- _Instructions to follow_
From the listing below, copy only the lines running from the line that contains "j < len(lines)" to the line that contains "key=lambda x: x.strip())", both included.

- _Records for the task_
+===+

-- pv_equiv track=rewrite | github.com/xupeng211/FootballPrediction | scripts/archive/syntax_fixers/fix_test_syntax.py | fix_import_statements
-- ===== SOURCE A (Python) =====
-- from typing import List, Dict, Tuple, Optional
--
-- def fix_import_statements(content: str) -> Tuple[str, List[str]]:
--     """Fix import statement issues"""
--     lines = content.split("\n")
--     fixes = []
--
--     # Group consecutive imports
--     i = 0
--     while i < len(lines):
--         line = lines[i].strip()
--         if line.startswith("import ") or line.startswith("from "):
--             # Find all consecutive imports
--             import_block = [i]
--             j = i + 1
--             while j < len(lines) and (
--                 lines[j].strip().startswith("import ") or lines[j].strip().startswith("from ")
--             ):
--                 import_block.append(j)
--                 j += 1
--
--             # Sort imports if they're not already sorted
--             if len(import_block) > 1:
--                 imports = [lines[k] for k in import_block]
--                 sorted_imports = sorted(imports, key=lambda x: x.strip())
--                 if imports != sorted_imports:
--                     for k, idx in enumerate(import_block):
--                         lines[idx] = sorted_imports[k]
--                     fixes.append(f"Sorted imports at lines {i + 1}-{j}")
--
--             i = j
--         else:
--             i += 1
--
--     return "\n".join(lines), fixes
-- ===== SOURCE B (Python) =====
-- def _flush(out, block, fixes, end):
--     """Emit a finished run of consecutive import lines ending just before index `end`."""
--     if len(block) > 1:
--         srt = sorted(block, key=str.strip)
--         if srt != block:
--             fixes.append(f"Sorted imports at lines {end - len(block) + 1}-{end}")
--             out.extend(srt)
--             return
--     out.extend(block)
--
-- def fix_import_statements(content):
--     lines = content.split("\n")
--     out, block, fixes = [], [], []
--     for idx, line in enumerate(lines):
--         s = line.strip()
--         if s.startswith("import ") or s.startswith("from "):
--             block.append(line)
--         else:
--             _flush(out, block, fixes, idx)
--             block = []
--             out.append(line)
--     _flush(out, block, fixes, len(lines))
--     return "\n".join(out), fixes
-- ===== Notes on version B (the rewrite author's own statement) =====
-- stated objective: alternative
-- what changed: Replaced A's index-based while-loop with inner scan-ahead and in-place write-back over a mutable list by a single forward pass over enumerate(lines) that buffers the current run of import lines in an accumulator and flushes it (sorting if needed) at each non-import line and once at end of file, building the output list afresh.
import Mathlib
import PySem

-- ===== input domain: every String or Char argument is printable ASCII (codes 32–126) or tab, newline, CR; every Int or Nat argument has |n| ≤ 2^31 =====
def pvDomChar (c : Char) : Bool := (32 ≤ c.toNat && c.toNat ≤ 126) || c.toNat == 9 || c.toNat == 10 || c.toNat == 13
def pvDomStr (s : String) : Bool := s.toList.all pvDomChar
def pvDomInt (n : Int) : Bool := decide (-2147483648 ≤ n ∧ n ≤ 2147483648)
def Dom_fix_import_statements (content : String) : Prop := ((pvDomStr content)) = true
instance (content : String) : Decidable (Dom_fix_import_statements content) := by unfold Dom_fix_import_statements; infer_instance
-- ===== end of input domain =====

-- B replaces A's index-based scan-ahead loop with in-place write-back by a single
-- accumulator-and-flush pass building a fresh output list (alternative decomposition, same cost).


-- ===== PORT A =====
-- inner while: collect indices of consecutive import lines starting at j
def fixA_inner (lines : List String) (j : Nat) (blk : List Nat) : List Nat × Nat :=
  if _h : j < lines.length ∧
      (PySem.Str.startswith (PySem.Str.strip (lines.getD j "")) "import " ||
       PySem.Str.startswith (PySem.Str.strip (lines.getD j "")) "from ") = true then
    fixA_inner lines (j + 1) (blk ++ [j])
  else (blk, j)
termination_by lines.length - j

theorem fixA_inner_ge (lines : List String) (j : Nat) (blk : List Nat) :
    j ≤ (fixA_inner lines j blk).2 := by
  fun_induction fixA_inner with
  | case1 h ih => omega
  | case2 h => simp

theorem length_foldl_set (ps : List (Nat × String)) (ls : List String) :
    (ps.foldl (fun acc p => acc.set p.1 p.2) ls).length = ls.length := by
  induction ps generalizing ls with
  | nil => rfl
  | cons p ps ih => simpa [List.foldl] using ih (ls.set p.1 p.2)

-- block-processing body of the outer loop: sort-and-write-back if needed
def fixA_update (lines fixes : List String) (i : Nat) (blk : List Nat) (j : Nat) :
    List String × List String :=
  if blk.length > 1 then
    let imports := blk.map (fun k => lines.getD k "")
    let sortedImports := PySem.List.sorted imports (fun x => PySem.Str.strip x)
    if imports ≠ sortedImports then
      ((blk.zip sortedImports).foldl (fun acc p => acc.set p.1 p.2) lines,
       fixes ++ ["Sorted imports at lines " ++ PySem.Int.toStr ((i : Int) + 1) ++ "-" ++
         PySem.Int.toStr (j : Int)])
    else (lines, fixes)
  else (lines, fixes)

theorem length_fixA_update (lines fixes : List String) (i : Nat) (blk : List Nat) (j : Nat) :
    (fixA_update lines fixes i blk j).1.length = lines.length := by
  unfold fixA_update
  split
  · dsimp only
    split
    · exact length_foldl_set _ _
    · rfl
  · rfl

-- outer while over index i into the (mutable) lines list
def fixA_loop (lines : List String) (i : Nat) (fixes : List String) :
    List String × List String :=
  if hi : i < lines.length then
    let line := PySem.Str.strip (lines.getD i "")
    if (PySem.Str.startswith line "import " || PySem.Str.startswith line "from ") then
      let bj := fixA_inner lines (i + 1) [i]
      let lf := fixA_update lines fixes i bj.1 bj.2
      fixA_loop lf.1 bj.2 lf.2
    else fixA_loop lines (i + 1) fixes
  else (lines, fixes)
termination_by lines.length - i
decreasing_by
  · have h1 : i + 1 ≤ (fixA_inner lines (i + 1) [i]).2 := fixA_inner_ge lines (i + 1) [i]
    have h2 := length_fixA_update lines fixes i (fixA_inner lines (i + 1) [i]).1
      (fixA_inner lines (i + 1) [i]).2
    omega
  · omega

def fix_import_statements (content : String) : String × List String :=
  -- content.split("\n"): sep is the nonempty literal, so split? is always some
  let lines := (PySem.Str.split? content "\n").getD []
  let r := fixA_loop lines 0 []
  (PySem.Str.join "\n" r.1, r.2)

-- ===== PORT B =====
-- flush a finished run of consecutive import lines ending just before index endIdx
def fixB_flush (out blk fixes : List String) (endIdx : Int) : List String × List String :=
  if blk.length > 1 then
    let srt := PySem.List.sorted blk (fun x => PySem.Str.strip x)
    if srt ≠ blk then
      (out ++ srt,
       fixes ++ ["Sorted imports at lines " ++ PySem.Int.toStr (endIdx - blk.length + 1) ++ "-" ++
         PySem.Int.toStr endIdx])
    else (out ++ blk, fixes)
  else (out ++ blk, fixes)

-- one step of B's single forward pass: buffer import lines, flush at a non-import line
def fixB_step (st : List String × List String × List String) (p : Int × String) :
    List String × List String × List String :=
  let s := PySem.Str.strip p.2
  if (PySem.Str.startswith s "import " || PySem.Str.startswith s "from ") then
    (st.1, st.2.1 ++ [p.2], st.2.2)
  else
    let of := fixB_flush st.1 st.2.1 st.2.2 p.1
    (of.1 ++ [p.2], [], of.2)

def fix_import_statements_alt (content : String) : String × List String :=
  -- content.split("\n"): sep is the nonempty literal, so split? is always some
  let lines := (PySem.Str.split? content "\n").getD []
  let st := (PySem.List.enumerate lines).foldl fixB_step ([], [], [])
  let fin := fixB_flush st.1 st.2.1 st.2.2 (lines.length : Int)
  (PySem.Str.join "\n" fin.1, fin.2)

-- ===== PRECONDITION & SPEC =====
def Spec_fix_import_statements (content : String) (out : String × List String) : Prop := out = fix_import_statements_alt content
instance (content : String) (out : String × List String) : Decidable (Spec_fix_import_statements content out) := by unfold Spec_fix_import_statements; infer_instance

-- ===== CLAIM (what is proved, stated in full; the proofs are below) =====
def Claim_equal_fix_import_statements : Prop := ∀ (content : String), Dom_fix_import_statements content → Spec_fix_import_statements content (fix_import_statements content)

-- ===== LEMMAS AND PROOFS =====

-- the import-line predicate both programs test
def pvImp (l : String) : Bool :=
  PySem.Str.startswith (PySem.Str.strip l) "import " ||
  PySem.Str.startswith (PySem.Str.strip l) "from "

def pvMsg (i j : Nat) : String :=
  "Sorted imports at lines " ++ PySem.Int.toStr ((i : Int) + 1) ++ "-" ++ PySem.Int.toStr (j : Int)

-- reference block decomposition both ports are proved against
def pvSpec : List String → Nat → List String × List String
  | [], _ => ([], [])
  | x :: rest, i =>
    if pvImp x then
      let blk := x :: rest.takeWhile pvImp
      let r := rest.dropWhile pvImp
      let r2 := pvSpec r (i + blk.length)
      if blk.length > 1 then
        let srt := PySem.List.sorted blk (fun y => PySem.Str.strip y)
        if blk ≠ srt then (srt ++ r2.1, pvMsg i (i + blk.length) :: r2.2)
        else (blk ++ r2.1, r2.2)
      else (blk ++ r2.1, r2.2)
    else
      let r2 := pvSpec rest (i + 1)
      (x :: r2.1, r2.2)
termination_by ls _ => ls.length
decreasing_by
  · have := List.length_dropWhile_le (p := pvImp) (l := rest); simpa using Nat.lt_succ_of_le this
  · simp

-- what flushing one block contributes (output lines, fix messages)
def pvFlush (blk : List String) (i : Nat) : List String × List String :=
  if blk.length > 1 then
    if blk ≠ PySem.List.sorted blk (fun y => PySem.Str.strip y) then
      (PySem.List.sorted blk (fun y => PySem.Str.strip y), [pvMsg i (i + blk.length)])
    else (blk, [])
  else (blk, [])

theorem pvSpec_nil (i : Nat) : pvSpec [] i = ([], []) := by simp [pvSpec]

theorem pvSpec_cons_not (x : String) (rest : List String) (i : Nat) (hx : pvImp x = false) :
    pvSpec (x :: rest) i = ((x :: (pvSpec rest (i + 1)).1, (pvSpec rest (i + 1)).2)) := by
  rw [pvSpec]
  simp [hx]

theorem pvSpec_cons_imp (x : String) (rest : List String) (i : Nat) (hx : pvImp x = true) :
    pvSpec (x :: rest) i =
      ((pvFlush (x :: rest.takeWhile pvImp) i).1 ++
          (pvSpec (rest.dropWhile pvImp) (i + (x :: rest.takeWhile pvImp).length)).1,
        (pvFlush (x :: rest.takeWhile pvImp) i).2 ++
          (pvSpec (rest.dropWhile pvImp) (i + (x :: rest.takeWhile pvImp).length)).2) := by
  rw [pvSpec]
  simp only [hx, if_true, pvFlush]
  split_ifs <;> simp

theorem takeWhile_length_le {α : Type} (p : α → Bool) (l : List α) :
    (l.takeWhile p).length ≤ l.length := by
  induction l with
  | nil => simp
  | cons a l ih =>
    by_cases h : p a
    · simpa [List.takeWhile_cons, h] using Nat.succ_le_succ ih
    · simp [List.takeWhile_cons, h]

theorem takeWhile_eq_take {α : Type} (p : α → Bool) (l : List α) :
    l.takeWhile p = l.take ((l.takeWhile p).length) := by
  induction l with
  | nil => simp
  | cons a l ih =>
    by_cases h : p a
    · rw [List.takeWhile_cons_of_pos h, List.length_cons, List.take_succ_cons, ← ih]
    · rw [List.takeWhile_cons_of_neg (by simp [h]), List.length_nil, List.take_zero]

theorem dropWhile_eq_drop {α : Type} (p : α → Bool) (l : List α) :
    l.dropWhile p = l.drop ((l.takeWhile p).length) := by
  induction l with
  | nil => simp
  | cons a l ih =>
    by_cases h : p a
    · simp [List.takeWhile_cons, List.dropWhile_cons, h, ih]
    · simp [List.takeWhile_cons, List.dropWhile_cons, h]

theorem dropWhile_head_false {α : Type} (p : α → Bool) (l : List α) (y : α) (ys : List α)
    (h : l.dropWhile p = y :: ys) : p y = false := by
  induction l with
  | nil => simp at h
  | cons a l ih =>
    by_cases ha : p a
    · exact ih (by simpa [List.dropWhile_cons, ha] using h)
    · rw [List.dropWhile_cons, if_neg (by simp [ha])] at h
      cases h
      simpa using ha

+===+

- _Written answer_
--             while j < len(lines) and (
--                 lines[j].strip().startswith("import ") or lines[j].strip().startswith("from ")
--             ):
--                 import_block.append(j)
--                 j += 1
--
--             # Sort imports if they're not already sorted
--             if len(import_block) > 1:
--                 imports = [lines[k] for k in import_block]
--                 sorted_imports = sorted(imports, key=lambda x: x.strip())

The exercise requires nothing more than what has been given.